There is some evidence that antibodies (Abs) to surface proteins can neutralize HCV in vitro,13, 17, 18 and vaccine studies have been carried out in chimpanzees using the recombinant envelope glycoprotein E1E2.19–21 However, in natural infections, Abs to E1E2 occur more frequently in those with persistent viremia than in those with self-limiting infections.22, 23 Moreover, viral clearance following infection has been more closely associated with strong T-cell responses, often to nonstructural proteins, in humans24–26 and chimpanzees.9, 25, 27–30 Recently, vaccines targeting HCV core, E1E2, and NS3-NS5 resulted in attenuated infections in chimpanzees.31–33 However, in some studies it could not be clearly determined which component of the vaccine was controlling the virus replication, although E2-specific antibody responses were associated with sterilizing immunity in 1 animal.32 Together, these observations suggest that a vaccine-induced T-cell response would contribute significantly to control of virus replication.

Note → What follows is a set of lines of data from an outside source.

-- pv_equiv track=rewrite | github.com/bog-walk/project-euler-python | solution/batch6/problem53.py | count_large_combinatorics_improved
-- ===== SOURCE A (Python) =====
-- def count_large_combinatorics_improved(n: int, k: int) -> int:
--     """
--     Solution improved by not depending on factorials to pre-compute the binomial
--     coefficient, thereby also needing types that can handle >64 bits.
--
--     Solution is still based on the symmetry of Pascal's Triangle & its rules as
--     detailed in the solution above, with some additions:
--
--     -   :math:`C_{n}^{r+1} = C_{n}^{r} \\times (n-r) / (r+1)` and
--         :math:`C_{n-1}^{r} = C_{n}^{r} \\times (n-r) / n`.
--         Movement through the triangle (bottom-up & only checking border values)
--         mimics that in the above function, but C(n, r) values when moving right
--         in a row or up a row are determined with these formulae, instead of
--         factorials.
--
--     -   Starting from the bottom of the triangle & moving up, if the value of r is
--         allowed to exceed its midline value, then it means no value > k was found and
--         the outer loop can be broken.
--
--     SPEED (BETTER)
--         1.10ms for N = 1e3, K = 1e3
--     """
--
--     count = 0
--     r, n_c_r = 0, 1  # start at left-most border
--     while r <= n // 2:
--         next_in_row = n_c_r * (n - r) // (r + 1)
--         if next_in_row > k:
--             # count formula differs from above function
--             # because r is 1 less than r in next_in_row
--             count += n - 2 * r - 1
--             n_c_r = n_c_r * (n - r) // n
--             n -= 1
--         else:
--             r, n_c_r = r + 1, next_in_row
--     return count
-- ===== SOURCE B (Python) =====
-- def count_large_combinatorics_improved(n: int, k: int) -> int:
--     """Row-by-row sweep: for each row m of Pascal's triangle, walk the left
--     half with the multiplicative rule C(m,r+1) = C(m,r)*(m-r)//(r+1) until a
--     value exceeds k, then count the whole symmetric block m - 2*r + 1 at once."""
--     count = 0
--     for m in range(1, n + 1):
--         c = 1
--         for r in range(m // 2 + 1):
--             if c > k:
--                 count += m - 2 * r + 1
--                 break
--             c = c * (m - r) // (r + 1)
--     return count
-- ===== Notes on version B (the rewrite author's own statement) =====
-- stated objective: simpler
-- what changed: A's single bottom-up border walk that mutates n and counts by the symmetry formula is replaced by an independent row-by-row sweep of Pascal's triangle: each row is scanned from the left with the multiplicative rule until an entry exceeds k, counting the symmetric middle block.
-- intended difference: For k = 0 and n >= 1, A returns n(n-1)/2, missing the border entries 1 > 0 of every row (its start value C(n,0)=1 is never compared against k), while B returns the intended full count n(n+3)/2 of all binomials strictly greater than 0. — e.g. on count_large_combinatorics_improved(1, 0): A returns 0, B returns 2
import Mathlib
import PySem

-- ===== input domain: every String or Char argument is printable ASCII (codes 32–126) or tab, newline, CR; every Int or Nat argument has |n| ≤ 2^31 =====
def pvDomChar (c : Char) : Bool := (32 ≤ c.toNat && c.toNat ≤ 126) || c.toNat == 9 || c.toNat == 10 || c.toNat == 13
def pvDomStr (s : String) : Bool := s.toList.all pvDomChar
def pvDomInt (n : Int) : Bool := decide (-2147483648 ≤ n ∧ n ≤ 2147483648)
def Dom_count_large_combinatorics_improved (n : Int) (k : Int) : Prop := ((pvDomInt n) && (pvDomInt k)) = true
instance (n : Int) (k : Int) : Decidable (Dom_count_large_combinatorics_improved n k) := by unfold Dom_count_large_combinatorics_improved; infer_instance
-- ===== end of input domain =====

To address this question, we undertook a sequential analysis of the effect of an enhanced or induced T-cell response on HCV disease in chimpanzees in the absence of Abs to surface antigens. We utilized a DNA prime/recombinant vaccinia virus (rVV)–boost strategy to study the effect of specific immune responses on the outcome of HCV challenge. Immunization protocols designed to stimulate specific T cells directed against HCV-NS3, NS5A, and NS5B epitopes were developed in order to study the role of T-cell immunity separate from the effects of neutralizing antibodies. We challenged the immunized animals with clonal HCV, which bypasses analytical complications associated with quasispecies variability of natural HCV inocula. The challenge virus had the same sequence as the antigens used for immunization. Animals were monitored for disease, infection, and immunologic parameters and were compared to control animals and to historical data on HCV-infected chimpanzees.
Materials and Methods
The housing, maintenance, and care of the chimpanzees (Pan troglodytes) in this study were in compliance with all NIH guidelines. The animals were: Ch1605, a naive, nonvaccinated control animal inoculated with 3.2 50% chimpanzee infectious doses (CID50) of cHCV that became infected, cleared the virus, and 10 months later was reinoculated (with 100 CID50 of cHCV)6; Ch1588, a recovered animal initially infected with HCV-H plasma (64 CID50)35 that 2 years after clearance was immunized with NS3-plasmid and rVV-NS3 and rechallenged (with 100 CID50 of cHCV); Ch1606, a recovered animal initially infected with cHCV (100 CID50) that 10 months after clearance received NS3-, NS5A-, and NS5B-based immunization (DNA and rVV) and was rechallenged (with 100 CID50 of cHCV); and Ch6394, a naive animal immunized and challenged in a manner identical to Ch1606.
Plasmids for DNA immunization expressing HCV-NS3, NS5A, or NS5B proteins under the control of the cytomegalovirus promoter were constructed following standard protocols. For rVV constructs the HCV-NS3, NS5A, and NS5B ORFs were cloned into the plasmid p7.5tk, which contained the VV constitutive 7.5k promoter flanked by the vaccinia thymidine kinase gene.36 The presence of an insert was verified by PCR and of protein expression by Western blot analysis of infected cells (data not shown). The virus was prepared by expansion in BSC-1 cells and spinner cultures of HeLa-S3 cells.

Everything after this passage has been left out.